Task inputs:

-- pv_equiv track=rewrite | github.com/ZoeHancox/tgcnn_activation_graphs | src/utils.py | generate_pos_sequence
-- ===== SOURCE A (Python) =====
-- def generate_pos_sequence(x):
--     """Generate a list of lists to get y coordinate positions for the nodes
--      based on the number of events recorded per visit.
--
--     Args:
--         x (int): maximum number of nodes in any one visit
--
--     Returns:
--         List: List of lists of y coordinates index mapping to the max nodes for
--                each visit.
--     """
--     sequence = []
--     for i in range(x):
--         if i % 2 == 0:  # Even index, include zero
--             sequence.append(list(range(-i // 2, i // 2 + 1)))
--         else:  # Odd index, exclude zero
--             sublist = list(range(-(i // 2 + 1), i // 2 + 2))
--             sublist.remove(0)
--             sequence.append(sublist)
--     return sequence
-- ===== SOURCE B (Python) =====
-- def generate_pos_sequence(x):
--     """Same result as A, built incrementally: each row extends the previous
--     row of the same parity by one smaller value in front and one larger at
--     the end, instead of recomputing a parity-based range and removing 0."""
--     sequence = []
--     prev_even = prev_odd = None
--     for i in range(x):
--         if i == 0:
--             row = [0]
--         elif i == 1:
--             row = [-1, 1]
--         elif i % 2 == 0:
--             row = [prev_even[0] - 1] + prev_even + [prev_even[-1] + 1]
--         else:
--             row = [prev_odd[0] - 1] + prev_odd + [prev_odd[-1] + 1]
--         if i % 2 == 0:
--             prev_even = row
--         else:
--             prev_odd = row
--         sequence.append(row)
--     return sequence
-- ===== Notes on version B (the rewrite author's own statement) =====
-- stated objective: alternative
-- what changed: B derives each row incrementally from the previous row of the same parity (prepend its head minus one, append its last plus one), instead of recomputing a parity-based range and deleting 0 per row as A does.
import Mathlib
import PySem

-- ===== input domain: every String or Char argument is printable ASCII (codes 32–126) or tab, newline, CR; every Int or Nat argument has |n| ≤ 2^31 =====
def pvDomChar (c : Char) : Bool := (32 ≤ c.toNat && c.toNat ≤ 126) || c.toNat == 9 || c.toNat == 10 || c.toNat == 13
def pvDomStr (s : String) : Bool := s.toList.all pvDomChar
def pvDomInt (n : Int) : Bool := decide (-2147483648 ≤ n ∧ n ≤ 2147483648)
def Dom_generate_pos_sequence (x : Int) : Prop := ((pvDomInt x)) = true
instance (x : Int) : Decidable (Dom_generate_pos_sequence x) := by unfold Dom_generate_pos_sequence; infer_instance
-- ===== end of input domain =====

-- B builds each row incrementally from the previous row of the same parity
-- (prepend one smaller value, append one larger) instead of recomputing a
-- parity-based range and removing 0 per row; objective: alternative.

-- ===== PORT A =====
-- body of A's loop for one index i
def pvARow (i : Int) : List Int :=
  if PySem.Int.mod i 2 = 0 then
    PySem.List.pyRange (PySem.Int.floordiv (-i) 2) (PySem.Int.floordiv i 2 + 1) 1
  else
    -- sublist = list(range(-(i//2+1), i//2+2)); sublist.remove(0): 0 is always
    -- in this range for the i ≥ 0 the loop produces, so 'none' is unreachable
    match PySem.List.remove? (PySem.List.pyRange (-(PySem.Int.floordiv i 2 + 1))
        (PySem.Int.floordiv i 2 + 2) 1) 0 with
    | some l => l
    | none => []

def generate_pos_sequence (x : Int) : List (List Int) :=
  (PySem.List.pyRange 0 x 1).foldl (fun sequence i => sequence ++ [pvARow i]) []

-- ===== PORT B =====
-- state: (sequence so far, prev_even, prev_odd); prev_* start as [] (Python: None,
-- read only after being set, so prev[0]/prev[-1] are ported with headD/getLastD on
-- an invariantly nonempty list)
def pvBRow (st : List (List Int) × List Int × List Int) (i : Int) : List Int :=
  if i = 0 then [(0 : Int)]
  else if i = 1 then [(-1 : Int), 1]
  else if PySem.Int.mod i 2 = 0 then
    (st.2.1.headD 0 - 1) :: st.2.1 ++ [st.2.1.getLastD 0 + 1]
  else
    (st.2.2.headD 0 - 1) :: st.2.2 ++ [st.2.2.getLastD 0 + 1]

def pvBStep (st : List (List Int) × List Int × List Int) (i : Int) :
    List (List Int) × List Int × List Int :=
  if PySem.Int.mod i 2 = 0 then (st.1 ++ [pvBRow st i], pvBRow st i, st.2.2)
  else (st.1 ++ [pvBRow st i], st.2.1, pvBRow st i)

def generate_pos_sequence_alt (x : Int) : List (List Int) :=
  ((PySem.List.pyRange 0 x 1).foldl pvBStep ([], [], [])).1

-- ===== PRECONDITION & SPEC =====
def Spec_generate_pos_sequence (x : Int) (out : List (List Int)) : Prop := out = generate_pos_sequence_alt x
instance (x : Int) (out : List (List Int)) : Decidable (Spec_generate_pos_sequence x out) := by unfold Spec_generate_pos_sequence; infer_instance

-- ===== CLAIM (what is proved, stated in full; the proofs are below) =====
def Claim_equal_generate_pos_sequence : Prop := ∀ (x : Int), Dom_generate_pos_sequence x → Spec_generate_pos_sequence x (generate_pos_sequence x)

-- ===== LEMMAS AND PROOFS =====

-- closed form of row n
def pvG (n : Nat) : List Int :=
  if n % 2 = 0 then
    PySem.List.pyRange (-((n / 2 : Nat) : Int)) (((n / 2 : Nat) : Int) + 1) 1
  else
    PySem.List.pyRange (-((n / 2 : Nat) : Int) - 1) 0 1 ++
      PySem.List.pyRange 1 (((n / 2 : Nat) : Int) + 2) 1

-- prev_even / prev_odd after processing the first n indices
def pvE : Nat → List Int
  | 0 => []
  | n + 1 => if n % 2 = 0 then pvG n else pvE n

def pvO : Nat → List Int
  | 0 => []
  | n + 1 => if n % 2 = 1 then pvG n else pvO n

theorem pvE_char (n : Nat) : pvE (n + 1) = pvG (2 * (n / 2)) := by
  induction n with
  | zero => simp [pvE]
  | succ k ih =>
    rw [pvE]
    by_cases h : (k + 1) % 2 = 0
    · rw [if_pos h]; congr 1; omega
    · rw [if_neg h, ih]; congr 1; omega

theorem pvO_char (n : Nat) : pvO (n + 2) = pvG (2 * (n / 2) + 1) := by
  induction n with
  | zero => simp [pvO]
  | succ k ih =>
    rw [pvO]
    by_cases h : (k + 2) % 2 = 1
    · rw [if_pos h]; congr 1; omega
    · rw [if_neg h, ih]; congr 1; omega

theorem pv_remove_zero (a b : Int) (ha : a ≤ 0) (hb : 0 < b) :
    PySem.List.remove? (PySem.List.pyRange a b 1) 0 =
      some (PySem.List.pyRange a 0 1 ++ PySem.List.pyRange 1 b 1) := by
  rw [PySem.List.pyRange_one_append a 0 b ha (le_of_lt hb),
      PySem.List.pyRange_one_cons hb]
  have hnm : (0 : Int) ∉ PySem.List.pyRange a 0 1 := by
    intro h
    have := (PySem.List.mem_pyRange_one).mp h
    omega
  have h01 : (0 : Int) + 1 = 1 := by ring
  rw [h01]
  generalize PySem.List.pyRange a 0 1 = l1 at hnm ⊢
  induction l1 with
  | nil => simp
  | cons c t ih =>
    have hc : c ≠ 0 := by intro h; exact hnm (by simp [h])
    rw [List.cons_append, PySem.List.remove?_cons_of_ne _ hc,
        ih (by intro h; exact hnm (List.mem_cons_of_mem _ h))]
    simp

theorem pvARow_eq (n : Nat) : pvARow (n : Int) = pvG n := by
  unfold pvARow pvG
  have hfd : PySem.Int.floordiv (n : Int) 2 = ((n / 2 : Nat) : Int) := by
    rw [PySem.Int.floordiv_eq_ediv_of_pos (by norm_num)]
    exact_mod_cast (Int.natCast_div n 2).symm
  have hmod : PySem.Int.mod (n : Int) 2 = ((n % 2 : Nat) : Int) := by
    rw [PySem.Int.mod_eq_emod_of_pos (by norm_num)]
    exact_mod_cast (Int.natCast_emod n 2).symm
  by_cases h0 : n % 2 = 0
  · rw [if_pos (by rw [hmod, h0]; rfl), if_pos h0]
    have hneg : PySem.Int.floordiv (-(n : Int)) 2 = -((n / 2 : Nat) : Int) := by
      rw [PySem.Int.floordiv_eq_ediv_of_pos (by norm_num)]
      obtain ⟨m, hm⟩ : ∃ m, n = 2 * m := ⟨n / 2, by omega⟩
      have h2 : -(n : Int) = 2 * (-(m : Int)) := by push_cast [hm]; ring
      rw [h2, Int.mul_ediv_cancel_left _ (by norm_num)]
      have : n / 2 = m := by omega
      rw [this]
    rw [hneg, hfd]
  · rw [if_neg (by rw [hmod]; omega), if_neg h0, hfd,
        pv_remove_zero _ _ (by omega) (by omega)]
    have : -(((n / 2 : Nat) : Int) + 1) = -((n / 2 : Nat) : Int) - 1 := by ring
    rw [this]

theorem pv_headD_pyRange (a b : Int) (h : a < b) :
    (PySem.List.pyRange a b 1).headD 0 = a := by
  rw [PySem.List.pyRange_one_cons h]; rfl

-- structural recurrences of the closed form
theorem pvG_even_step (m : Nat) (hm : 1 ≤ m) :
    pvG (2 * m) =
      ((pvG (2 * (m - 1))).headD 0 - 1) :: pvG (2 * (m - 1)) ++
        [(pvG (2 * (m - 1))).getLastD 0 + 1] := by
  obtain ⟨k, rfl⟩ : ∃ k, m = k + 1 := ⟨m - 1, by omega⟩
  unfold pvG
  rw [if_pos (by omega), if_pos (by omega)]
  have h1 : 2 * (k + 1) / 2 = k + 1 := by omega
  have h2 : 2 * (k + 1 - 1) / 2 = k := by omega
  rw [h1, h2]
  push_cast
  rw [show -((k : Int) + 1) = (-(k : Int) - 1) by ring,
      PySem.List.pyRange_one_cons (show (-(k : Int) - 1) < (k : Int) + 1 + 1 by omega),
      show (-(k : Int) - 1) + 1 = -(k : Int) by ring,
      show ((k : Int) + 1 + 1) = ((k : Int) + 1) + 1 by ring,
      PySem.List.pyRange_one_succ_right (show (-(k : Int)) ≤ (k : Int) + 1 by omega),
      pv_headD_pyRange _ _ (show (-(k : Int)) < (k : Int) + 1 by omega),
      show ((k : Int) + 1) = (k : Int) + 1 from rfl,
      PySem.List.pyRange_one_succ_right (show (-(k : Int)) ≤ (k : Int) by omega)]
  simp [List.cons_append, List.append_assoc]

theorem pvG_odd_step (m : Nat) (hm : 1 ≤ m) :
    pvG (2 * m + 1) =
      ((pvG (2 * m - 1)).headD 0 - 1) :: pvG (2 * m - 1) ++
        [(pvG (2 * m - 1)).getLastD 0 + 1] := by
  obtain ⟨k, rfl⟩ : ∃ k, m = k + 1 := ⟨m - 1, by omega⟩
  rw [show 2 * (k + 1) - 1 = 2 * k + 1 by omega]
  unfold pvG
  rw [if_neg (by omega), if_neg (by omega)]
  rw [show (2 * (k + 1) + 1) / 2 = k + 1 by omega, show (2 * k + 1) / 2 = k by omega]
  push_cast
  rw [show (-((k : Int) + 1) - 1) = (-(k : Int) - 1) - 1 by ring,
      PySem.List.pyRange_one_cons (show (-(k : Int) - 1) - 1 < 0 by omega),
      show ((-(k : Int) - 1) - 1) + 1 = -(k : Int) - 1 by ring,
      show ((k : Int) + 1 + 2) = ((k : Int) + 2) + 1 by ring,
      PySem.List.pyRange_one_succ_right (show (1 : Int) ≤ (k : Int) + 2 by omega)]
  have hhd : ((PySem.List.pyRange (-(k : Int) - 1) 0 1 ++
      PySem.List.pyRange 1 ((k : Int) + 2) 1)).headD 0 = -(k : Int) - 1 := by
    rw [PySem.List.pyRange_one_cons (show (-(k : Int) - 1) < 0 by omega)]
    rfl
  have hlast : ((PySem.List.pyRange (-(k : Int) - 1) 0 1 ++
      PySem.List.pyRange 1 ((k : Int) + 2) 1)).getLastD 0 = (k : Int) + 1 := by
    rw [show ((k : Int) + 2) = ((k : Int) + 1) + 1 by ring,
        PySem.List.pyRange_one_succ_right (show (1 : Int) ≤ (k : Int) + 1 by omega),
        ← List.append_assoc]
    simp
  rw [hhd, hlast, show ((k : Int) + 1) + 1 = (k : Int) + 2 by ring]
  simp [List.cons_append, List.append_assoc]

-- the loop invariant of B
theorem pvB_invariant (n : Nat) :
    (PySem.List.pyRange 0 (n : Int) 1).foldl pvBStep ([], [], []) =
      ((List.range n).map pvG, pvE n, pvO n) := by
  induction n with
  | zero => simp [pvE, pvO]
  | succ k ih =>
    rw [show ((k + 1 : Nat) : Int) = ((k : Nat) : Int) + 1 by push_cast; ring,
        PySem.List.pyRange_one_succ_right (by omega), List.foldl_append, ih,
        List.foldl_cons, List.foldl_nil, List.range_succ, List.map_append]
    rcases Nat.lt_or_ge k 2 with hk | hk
    · interval_cases k <;> decide
    · have hmod : PySem.Int.mod (k : Int) 2 = ((k % 2 : Nat) : Int) := by
        rw [PySem.Int.mod_eq_emod_of_pos (by norm_num)]
        exact_mod_cast (Int.natCast_emod k 2).symm
      have h0 : ((k : Int)) ≠ 0 := by omega
      have h1 : ((k : Int)) ≠ 1 := by omega
      by_cases he : k % 2 = 0
      · obtain ⟨m, rfl⟩ : ∃ m, k = 2 * m := ⟨k / 2, by omega⟩
        have hm1 : 1 ≤ m := by omega
        have hEk : pvE (2 * m) = pvG (2 * (m - 1)) := by
          rw [show 2 * m = (2 * m - 1) + 1 by omega, pvE_char]
          congr 1; omega
        have hrow : pvBRow (List.map pvG (List.range (2 * m)), pvE (2 * m), pvO (2 * m))
            ((2 * m : Nat) : Int) = pvG (2 * m) := by
          unfold pvBRow
          rw [if_neg h0, if_neg h1, if_pos (by rw [hmod, he]; rfl)]
          simpa [hEk] using (pvG_even_step m hm1).symm
        unfold pvBStep
        rw [if_pos (by rw [hmod, he]; rfl), hrow]
        have hE' : pvE (2 * m + 1) = pvG (2 * m) := by rw [pvE, if_pos he]
        have hO' : pvO (2 * m + 1) = pvO (2 * m) := by rw [pvO, if_neg (by omega)]
        rw [hE', hO']
        rfl
      · obtain ⟨m, rfl⟩ : ∃ m, k = 2 * m + 1 := ⟨k / 2, by omega⟩
        have hm1 : 1 ≤ m := by omega
        have ho : (2 * m + 1) % 2 = 1 := by omega
        have hOk : pvO (2 * m + 1) = pvG (2 * m - 1) := by
          rw [show 2 * m + 1 = (2 * m - 1) + 2 by omega, pvO_char]
          congr 1; omega
        have hrow : pvBRow (List.map pvG (List.range (2 * m + 1)), pvE (2 * m + 1), pvO (2 * m + 1))
            ((2 * m + 1 : Nat) : Int) = pvG (2 * m + 1) := by
          unfold pvBRow
          rw [if_neg h0, if_neg h1, if_neg (by rw [hmod, ho]; simp)]
          simpa [hOk] using (pvG_odd_step m hm1).symm
        unfold pvBStep
        rw [if_neg (by rw [hmod, ho]; simp), hrow]
        have hE' : pvE (2 * m + 1 + 1) = pvE (2 * m + 1) := by rw [pvE, if_neg (by omega)]
        have hO' : pvO (2 * m + 1 + 1) = pvG (2 * m + 1) := by rw [pvO, if_pos ho]
        rw [hE', hO']
        rfl

theorem pvA_eq (x : Int) :
    generate_pos_sequence x = (List.range x.toNat).map pvG := by
  unfold generate_pos_sequence
  rw [PySem.List.foldl_append_singleton_eq_map]
  by_cases hx : 0 ≤ x
  · rw [show x = ((x.toNat : Nat) : Int) by omega, PySem.List.pyRange_zero_nat,
        List.map_map, Int.toNat_natCast, List.nil_append]
    exact List.map_congr_left (fun k _ => pvARow_eq k)
  · rw [PySem.List.pyRange_one_eq_nil (by omega)]
    simp [Int.toNat_of_nonpos (by omega : x ≤ 0)]

theorem pvB_eq (x : Int) :
    generate_pos_sequence_alt x = (List.range x.toNat).map pvG := by
  unfold generate_pos_sequence_alt
  by_cases hx : 0 ≤ x
  · rw [show x = ((x.toNat : Nat) : Int) by omega, Int.toNat_natCast, pvB_invariant]
  · rw [PySem.List.pyRange_one_eq_nil (by omega)]
    simp [Int.toNat_of_nonpos (by omega : x ≤ 0)]

-- ===== VERDICT (by name: the statement is the Claim_ definition above) =====
theorem generate_pos_sequence_spec : Claim_equal_generate_pos_sequence := by
  intro x _
  unfold Spec_generate_pos_sequence
  rw [pvA_eq, pvB_eq]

Your instructions: Take the listing above and repeat exactly the lines from the one containing "unfold pvARow pvG" through the one containing "((pvG (2 * (m", both included.

Solution to this exercise:
  unfold pvARow pvG
  have hfd : PySem.Int.floordiv (n : Int) 2 = ((n / 2 : Nat) : Int) := by
    rw [PySem.Int.floordiv_eq_ediv_of_pos (by norm_num)]
    exact_mod_cast (Int.natCast_div n 2).symm
  have hmod : PySem.Int.mod (n : Int) 2 = ((n % 2 : Nat) : Int) := by
    rw [PySem.Int.mod_eq_emod_of_pos (by norm_num)]
    exact_mod_cast (Int.natCast_emod n 2).symm
  by_cases h0 : n % 2 = 0
  · rw [if_pos (by rw [hmod, h0]; rfl), if_pos h0]
    have hneg : PySem.Int.floordiv (-(n : Int)) 2 = -((n / 2 : Nat) : Int) := by
      rw [PySem.Int.floordiv_eq_ediv_of_pos (by norm_num)]
      obtain ⟨m, hm⟩ : ∃ m, n = 2 * m := ⟨n / 2, by omega⟩
      have h2 : -(n : Int) = 2 * (-(m : Int)) := by push_cast [hm]; ring
      rw [h2, Int.mul_ediv_cancel_left _ (by norm_num)]
      have : n / 2 = m := by omega
      rw [this]
    rw [hneg, hfd]
  · rw [if_neg (by rw [hmod]; omega), if_neg h0, hfd,
        pv_remove_zero _ _ (by omega) (by omega)]
    have : -(((n / 2 : Nat) : Int) + 1) = -((n / 2 : Nat) : Int) - 1 := by ring
    rw [this]

theorem pv_headD_pyRange (a b : Int) (h : a < b) :
    (PySem.List.pyRange a b 1).headD 0 = a := by
  rw [PySem.List.pyRange_one_cons h]; rfl

-- structural recurrences of the closed form
theorem pvG_even_step (m : Nat) (hm : 1 ≤ m) :
    pvG (2 * m) =
      ((pvG (2 * (m - 1))).headD 0 - 1) :: pvG (2 * (m - 1)) ++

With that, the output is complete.